Report back every line of the entries that contains "float", exactly as written.

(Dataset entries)

# # # # # # #

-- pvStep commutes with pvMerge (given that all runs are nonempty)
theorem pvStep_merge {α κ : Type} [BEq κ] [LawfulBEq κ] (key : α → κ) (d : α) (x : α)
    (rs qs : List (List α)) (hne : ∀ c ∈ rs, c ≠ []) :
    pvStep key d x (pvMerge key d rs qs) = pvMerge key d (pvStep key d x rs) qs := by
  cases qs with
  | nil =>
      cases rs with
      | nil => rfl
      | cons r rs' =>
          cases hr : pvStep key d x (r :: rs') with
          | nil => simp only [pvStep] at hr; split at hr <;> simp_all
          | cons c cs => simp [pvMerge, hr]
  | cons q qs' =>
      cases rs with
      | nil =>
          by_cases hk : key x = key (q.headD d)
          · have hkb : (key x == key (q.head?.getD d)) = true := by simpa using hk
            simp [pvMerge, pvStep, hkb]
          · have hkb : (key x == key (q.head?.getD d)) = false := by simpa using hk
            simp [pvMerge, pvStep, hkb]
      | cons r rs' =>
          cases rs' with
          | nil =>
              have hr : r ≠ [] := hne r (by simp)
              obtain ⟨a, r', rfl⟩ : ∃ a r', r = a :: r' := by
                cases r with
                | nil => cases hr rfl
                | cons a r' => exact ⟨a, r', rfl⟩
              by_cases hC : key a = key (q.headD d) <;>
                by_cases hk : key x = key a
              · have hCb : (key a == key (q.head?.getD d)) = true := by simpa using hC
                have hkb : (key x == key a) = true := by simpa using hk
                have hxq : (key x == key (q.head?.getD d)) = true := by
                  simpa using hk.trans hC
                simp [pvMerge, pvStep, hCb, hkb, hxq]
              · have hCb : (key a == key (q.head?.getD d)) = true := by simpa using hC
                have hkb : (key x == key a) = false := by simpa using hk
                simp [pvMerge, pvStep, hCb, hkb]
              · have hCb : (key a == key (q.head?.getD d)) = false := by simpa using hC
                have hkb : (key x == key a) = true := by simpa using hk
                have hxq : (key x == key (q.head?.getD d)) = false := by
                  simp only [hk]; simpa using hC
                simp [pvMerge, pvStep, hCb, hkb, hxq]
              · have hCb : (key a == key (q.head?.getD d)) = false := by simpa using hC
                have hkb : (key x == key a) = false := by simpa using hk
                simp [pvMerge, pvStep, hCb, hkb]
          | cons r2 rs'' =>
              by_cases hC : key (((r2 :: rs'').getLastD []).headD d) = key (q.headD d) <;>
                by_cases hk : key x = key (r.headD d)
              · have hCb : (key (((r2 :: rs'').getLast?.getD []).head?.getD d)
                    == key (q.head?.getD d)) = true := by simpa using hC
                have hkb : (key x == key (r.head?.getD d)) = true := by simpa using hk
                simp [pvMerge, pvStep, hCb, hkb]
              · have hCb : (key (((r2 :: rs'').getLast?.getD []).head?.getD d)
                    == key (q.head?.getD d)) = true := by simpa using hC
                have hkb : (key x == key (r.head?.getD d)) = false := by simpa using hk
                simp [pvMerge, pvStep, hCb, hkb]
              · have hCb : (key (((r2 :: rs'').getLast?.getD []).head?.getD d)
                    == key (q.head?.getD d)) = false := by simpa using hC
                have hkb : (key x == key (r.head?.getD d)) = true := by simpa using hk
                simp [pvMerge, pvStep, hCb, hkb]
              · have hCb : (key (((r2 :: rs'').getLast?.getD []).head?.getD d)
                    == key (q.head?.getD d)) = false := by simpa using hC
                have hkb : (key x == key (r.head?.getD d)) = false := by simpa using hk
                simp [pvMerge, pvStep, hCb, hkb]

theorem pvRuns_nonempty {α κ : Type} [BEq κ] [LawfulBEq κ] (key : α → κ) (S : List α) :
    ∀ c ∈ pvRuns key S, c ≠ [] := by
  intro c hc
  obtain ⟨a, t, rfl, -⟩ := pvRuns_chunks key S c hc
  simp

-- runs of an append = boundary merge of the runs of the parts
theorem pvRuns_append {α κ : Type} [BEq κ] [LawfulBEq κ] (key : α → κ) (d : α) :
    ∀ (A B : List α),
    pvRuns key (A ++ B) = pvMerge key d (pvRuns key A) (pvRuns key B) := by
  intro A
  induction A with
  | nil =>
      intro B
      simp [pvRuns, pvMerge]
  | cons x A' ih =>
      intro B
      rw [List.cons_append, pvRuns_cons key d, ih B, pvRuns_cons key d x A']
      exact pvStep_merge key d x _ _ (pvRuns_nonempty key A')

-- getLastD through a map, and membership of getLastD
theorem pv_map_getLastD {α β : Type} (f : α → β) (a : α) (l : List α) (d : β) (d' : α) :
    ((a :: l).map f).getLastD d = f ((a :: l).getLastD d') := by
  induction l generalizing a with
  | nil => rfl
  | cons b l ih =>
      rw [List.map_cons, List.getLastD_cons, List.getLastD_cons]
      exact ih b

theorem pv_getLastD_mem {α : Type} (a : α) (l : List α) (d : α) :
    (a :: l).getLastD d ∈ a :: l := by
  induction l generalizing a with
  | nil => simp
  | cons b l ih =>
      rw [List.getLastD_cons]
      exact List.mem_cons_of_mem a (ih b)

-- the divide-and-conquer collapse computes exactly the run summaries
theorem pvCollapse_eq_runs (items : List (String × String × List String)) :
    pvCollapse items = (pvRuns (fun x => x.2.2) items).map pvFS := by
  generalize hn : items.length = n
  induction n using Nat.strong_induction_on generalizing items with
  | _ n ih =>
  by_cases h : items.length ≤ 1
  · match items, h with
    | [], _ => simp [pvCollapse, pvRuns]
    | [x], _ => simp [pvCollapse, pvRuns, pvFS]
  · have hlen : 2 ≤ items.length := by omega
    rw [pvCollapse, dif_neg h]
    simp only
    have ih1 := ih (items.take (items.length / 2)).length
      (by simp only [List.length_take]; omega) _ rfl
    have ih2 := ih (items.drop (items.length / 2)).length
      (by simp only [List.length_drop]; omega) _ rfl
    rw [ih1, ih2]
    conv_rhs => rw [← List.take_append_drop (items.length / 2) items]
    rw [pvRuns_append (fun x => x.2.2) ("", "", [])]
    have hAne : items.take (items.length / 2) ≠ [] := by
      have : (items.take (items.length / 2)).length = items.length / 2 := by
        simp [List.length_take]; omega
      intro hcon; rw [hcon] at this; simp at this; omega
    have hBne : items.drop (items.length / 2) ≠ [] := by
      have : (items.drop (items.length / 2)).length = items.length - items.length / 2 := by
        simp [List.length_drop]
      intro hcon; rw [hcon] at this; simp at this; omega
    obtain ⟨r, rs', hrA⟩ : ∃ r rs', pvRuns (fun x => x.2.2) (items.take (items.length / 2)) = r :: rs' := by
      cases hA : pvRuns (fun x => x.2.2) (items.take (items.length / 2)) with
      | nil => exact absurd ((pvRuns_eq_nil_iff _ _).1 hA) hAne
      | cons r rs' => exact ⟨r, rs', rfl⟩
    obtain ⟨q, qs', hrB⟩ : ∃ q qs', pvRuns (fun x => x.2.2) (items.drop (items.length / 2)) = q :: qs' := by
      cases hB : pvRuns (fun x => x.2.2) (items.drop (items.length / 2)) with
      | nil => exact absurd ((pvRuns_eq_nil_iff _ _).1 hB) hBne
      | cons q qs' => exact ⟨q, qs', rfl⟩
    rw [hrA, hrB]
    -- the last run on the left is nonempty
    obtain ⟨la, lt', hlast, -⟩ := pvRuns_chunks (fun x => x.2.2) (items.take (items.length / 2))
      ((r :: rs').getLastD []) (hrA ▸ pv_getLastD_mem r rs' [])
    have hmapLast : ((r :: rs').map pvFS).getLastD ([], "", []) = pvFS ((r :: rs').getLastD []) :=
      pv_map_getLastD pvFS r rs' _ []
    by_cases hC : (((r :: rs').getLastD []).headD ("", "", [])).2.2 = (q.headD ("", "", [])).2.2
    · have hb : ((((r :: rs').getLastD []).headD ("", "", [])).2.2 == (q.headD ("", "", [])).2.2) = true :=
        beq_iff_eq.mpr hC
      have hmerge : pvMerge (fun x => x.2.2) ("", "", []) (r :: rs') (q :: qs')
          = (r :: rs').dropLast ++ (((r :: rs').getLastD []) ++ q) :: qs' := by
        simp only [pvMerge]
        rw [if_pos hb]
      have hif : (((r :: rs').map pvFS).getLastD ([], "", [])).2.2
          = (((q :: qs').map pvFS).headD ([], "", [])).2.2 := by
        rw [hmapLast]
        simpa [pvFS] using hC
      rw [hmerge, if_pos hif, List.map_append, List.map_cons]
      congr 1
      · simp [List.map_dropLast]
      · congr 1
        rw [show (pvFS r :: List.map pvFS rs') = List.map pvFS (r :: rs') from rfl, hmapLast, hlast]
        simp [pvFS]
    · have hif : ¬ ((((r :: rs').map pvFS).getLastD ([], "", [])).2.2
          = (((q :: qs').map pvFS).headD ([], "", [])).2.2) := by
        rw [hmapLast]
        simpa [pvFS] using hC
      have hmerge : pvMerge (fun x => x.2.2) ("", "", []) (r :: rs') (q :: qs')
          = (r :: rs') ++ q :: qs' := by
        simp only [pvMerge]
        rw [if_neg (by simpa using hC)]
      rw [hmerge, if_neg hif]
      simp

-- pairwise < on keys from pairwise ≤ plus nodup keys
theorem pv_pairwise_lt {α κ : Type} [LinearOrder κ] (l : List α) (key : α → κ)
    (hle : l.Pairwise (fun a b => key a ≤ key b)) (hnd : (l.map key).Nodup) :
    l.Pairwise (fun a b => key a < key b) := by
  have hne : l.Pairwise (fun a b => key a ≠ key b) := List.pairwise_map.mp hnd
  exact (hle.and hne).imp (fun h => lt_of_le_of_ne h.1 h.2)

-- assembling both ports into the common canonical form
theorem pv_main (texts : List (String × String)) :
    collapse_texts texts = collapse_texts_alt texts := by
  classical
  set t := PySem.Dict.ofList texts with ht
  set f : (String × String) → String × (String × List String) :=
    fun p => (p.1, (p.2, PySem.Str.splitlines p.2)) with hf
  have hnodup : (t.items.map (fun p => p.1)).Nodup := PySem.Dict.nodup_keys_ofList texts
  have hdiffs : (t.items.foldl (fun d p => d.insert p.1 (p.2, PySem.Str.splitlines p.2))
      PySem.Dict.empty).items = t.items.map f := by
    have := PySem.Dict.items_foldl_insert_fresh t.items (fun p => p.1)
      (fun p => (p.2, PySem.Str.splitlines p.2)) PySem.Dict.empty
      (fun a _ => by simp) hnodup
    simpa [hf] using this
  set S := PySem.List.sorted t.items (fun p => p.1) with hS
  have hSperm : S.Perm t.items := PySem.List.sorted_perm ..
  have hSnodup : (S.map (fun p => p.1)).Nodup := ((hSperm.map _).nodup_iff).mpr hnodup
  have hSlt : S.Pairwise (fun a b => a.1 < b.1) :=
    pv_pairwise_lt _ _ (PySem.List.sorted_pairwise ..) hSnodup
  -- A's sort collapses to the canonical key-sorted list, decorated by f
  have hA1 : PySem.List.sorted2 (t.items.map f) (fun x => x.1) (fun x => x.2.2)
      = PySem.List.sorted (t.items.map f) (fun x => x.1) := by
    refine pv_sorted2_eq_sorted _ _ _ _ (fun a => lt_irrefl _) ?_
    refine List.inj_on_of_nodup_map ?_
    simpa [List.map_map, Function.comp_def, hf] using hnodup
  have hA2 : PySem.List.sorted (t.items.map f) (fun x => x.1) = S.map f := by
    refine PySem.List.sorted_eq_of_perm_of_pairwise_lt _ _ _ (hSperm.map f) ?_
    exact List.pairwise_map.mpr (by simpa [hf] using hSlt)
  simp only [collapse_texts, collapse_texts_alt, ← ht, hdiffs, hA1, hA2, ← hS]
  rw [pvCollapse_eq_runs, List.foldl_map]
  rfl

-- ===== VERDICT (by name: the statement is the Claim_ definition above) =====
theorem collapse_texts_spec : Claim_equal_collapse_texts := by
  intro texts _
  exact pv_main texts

# # # # # # #

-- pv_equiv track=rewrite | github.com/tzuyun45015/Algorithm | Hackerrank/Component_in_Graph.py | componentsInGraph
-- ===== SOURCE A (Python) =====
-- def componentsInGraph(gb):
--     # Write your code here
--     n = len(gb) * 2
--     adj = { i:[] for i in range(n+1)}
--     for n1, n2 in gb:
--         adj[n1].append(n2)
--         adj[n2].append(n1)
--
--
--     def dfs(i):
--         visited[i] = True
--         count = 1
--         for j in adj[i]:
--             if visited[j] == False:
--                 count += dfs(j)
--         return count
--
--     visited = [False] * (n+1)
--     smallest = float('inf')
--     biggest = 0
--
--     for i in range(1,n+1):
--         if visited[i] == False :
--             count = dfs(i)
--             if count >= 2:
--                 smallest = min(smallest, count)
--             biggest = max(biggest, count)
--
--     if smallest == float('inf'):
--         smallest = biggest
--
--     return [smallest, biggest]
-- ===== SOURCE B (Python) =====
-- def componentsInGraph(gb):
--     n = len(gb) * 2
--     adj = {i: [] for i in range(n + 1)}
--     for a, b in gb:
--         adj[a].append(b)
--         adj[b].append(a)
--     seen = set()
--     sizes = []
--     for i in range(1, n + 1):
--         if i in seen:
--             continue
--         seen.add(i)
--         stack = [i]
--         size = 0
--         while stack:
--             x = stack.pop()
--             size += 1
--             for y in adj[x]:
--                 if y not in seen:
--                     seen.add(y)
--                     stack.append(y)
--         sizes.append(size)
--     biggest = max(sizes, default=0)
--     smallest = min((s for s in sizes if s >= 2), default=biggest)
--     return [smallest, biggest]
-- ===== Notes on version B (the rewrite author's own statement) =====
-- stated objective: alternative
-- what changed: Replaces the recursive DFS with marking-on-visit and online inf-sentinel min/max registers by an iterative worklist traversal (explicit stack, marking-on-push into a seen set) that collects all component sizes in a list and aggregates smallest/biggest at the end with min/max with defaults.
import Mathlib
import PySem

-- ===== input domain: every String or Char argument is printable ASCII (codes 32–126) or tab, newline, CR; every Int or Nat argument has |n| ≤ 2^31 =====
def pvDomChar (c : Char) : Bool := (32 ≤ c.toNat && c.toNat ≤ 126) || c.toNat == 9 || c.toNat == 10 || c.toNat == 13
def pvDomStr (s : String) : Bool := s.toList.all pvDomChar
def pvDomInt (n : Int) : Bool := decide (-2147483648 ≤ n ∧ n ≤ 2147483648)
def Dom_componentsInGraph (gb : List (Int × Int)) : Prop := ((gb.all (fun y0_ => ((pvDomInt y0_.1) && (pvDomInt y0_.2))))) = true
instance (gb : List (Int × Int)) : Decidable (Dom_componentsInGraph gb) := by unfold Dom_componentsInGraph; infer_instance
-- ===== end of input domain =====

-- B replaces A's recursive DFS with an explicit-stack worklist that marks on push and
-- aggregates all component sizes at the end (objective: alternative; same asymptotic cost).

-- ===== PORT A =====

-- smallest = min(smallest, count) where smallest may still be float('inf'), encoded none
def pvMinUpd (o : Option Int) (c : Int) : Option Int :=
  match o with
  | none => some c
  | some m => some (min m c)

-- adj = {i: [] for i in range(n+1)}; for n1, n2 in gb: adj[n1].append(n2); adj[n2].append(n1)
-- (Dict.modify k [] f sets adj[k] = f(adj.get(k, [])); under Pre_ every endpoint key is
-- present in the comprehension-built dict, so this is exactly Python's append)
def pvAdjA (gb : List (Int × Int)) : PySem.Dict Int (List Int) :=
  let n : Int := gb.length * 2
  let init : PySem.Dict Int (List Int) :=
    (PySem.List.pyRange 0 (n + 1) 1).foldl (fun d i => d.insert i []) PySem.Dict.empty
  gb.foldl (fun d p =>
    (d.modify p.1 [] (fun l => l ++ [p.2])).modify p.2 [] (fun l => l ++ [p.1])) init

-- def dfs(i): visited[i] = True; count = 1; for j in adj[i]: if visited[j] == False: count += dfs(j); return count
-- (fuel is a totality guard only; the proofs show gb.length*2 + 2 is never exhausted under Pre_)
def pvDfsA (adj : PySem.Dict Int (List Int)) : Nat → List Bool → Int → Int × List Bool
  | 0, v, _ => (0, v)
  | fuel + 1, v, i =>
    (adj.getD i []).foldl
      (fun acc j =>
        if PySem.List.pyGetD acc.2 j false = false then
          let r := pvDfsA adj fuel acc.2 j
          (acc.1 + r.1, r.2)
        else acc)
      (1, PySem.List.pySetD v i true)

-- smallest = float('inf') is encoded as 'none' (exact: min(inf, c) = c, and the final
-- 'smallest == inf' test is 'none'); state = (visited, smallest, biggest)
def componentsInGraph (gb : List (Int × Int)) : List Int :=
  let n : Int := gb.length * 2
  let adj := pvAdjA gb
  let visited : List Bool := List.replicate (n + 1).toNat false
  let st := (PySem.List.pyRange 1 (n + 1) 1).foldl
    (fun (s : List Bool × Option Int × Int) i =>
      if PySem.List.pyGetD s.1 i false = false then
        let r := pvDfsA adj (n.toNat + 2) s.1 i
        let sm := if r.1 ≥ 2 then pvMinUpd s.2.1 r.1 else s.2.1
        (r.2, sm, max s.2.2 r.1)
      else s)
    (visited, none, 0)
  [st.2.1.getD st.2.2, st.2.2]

# # # # # # #

* [Answer to this exercise]
--     smallest = float('inf')
--     if smallest == float('inf'):
-- smallest = min(smallest, count) where smallest may still be float('inf'), encoded none
-- smallest = float('inf') is encoded as 'none' (exact: min(inf, c) = c, and the final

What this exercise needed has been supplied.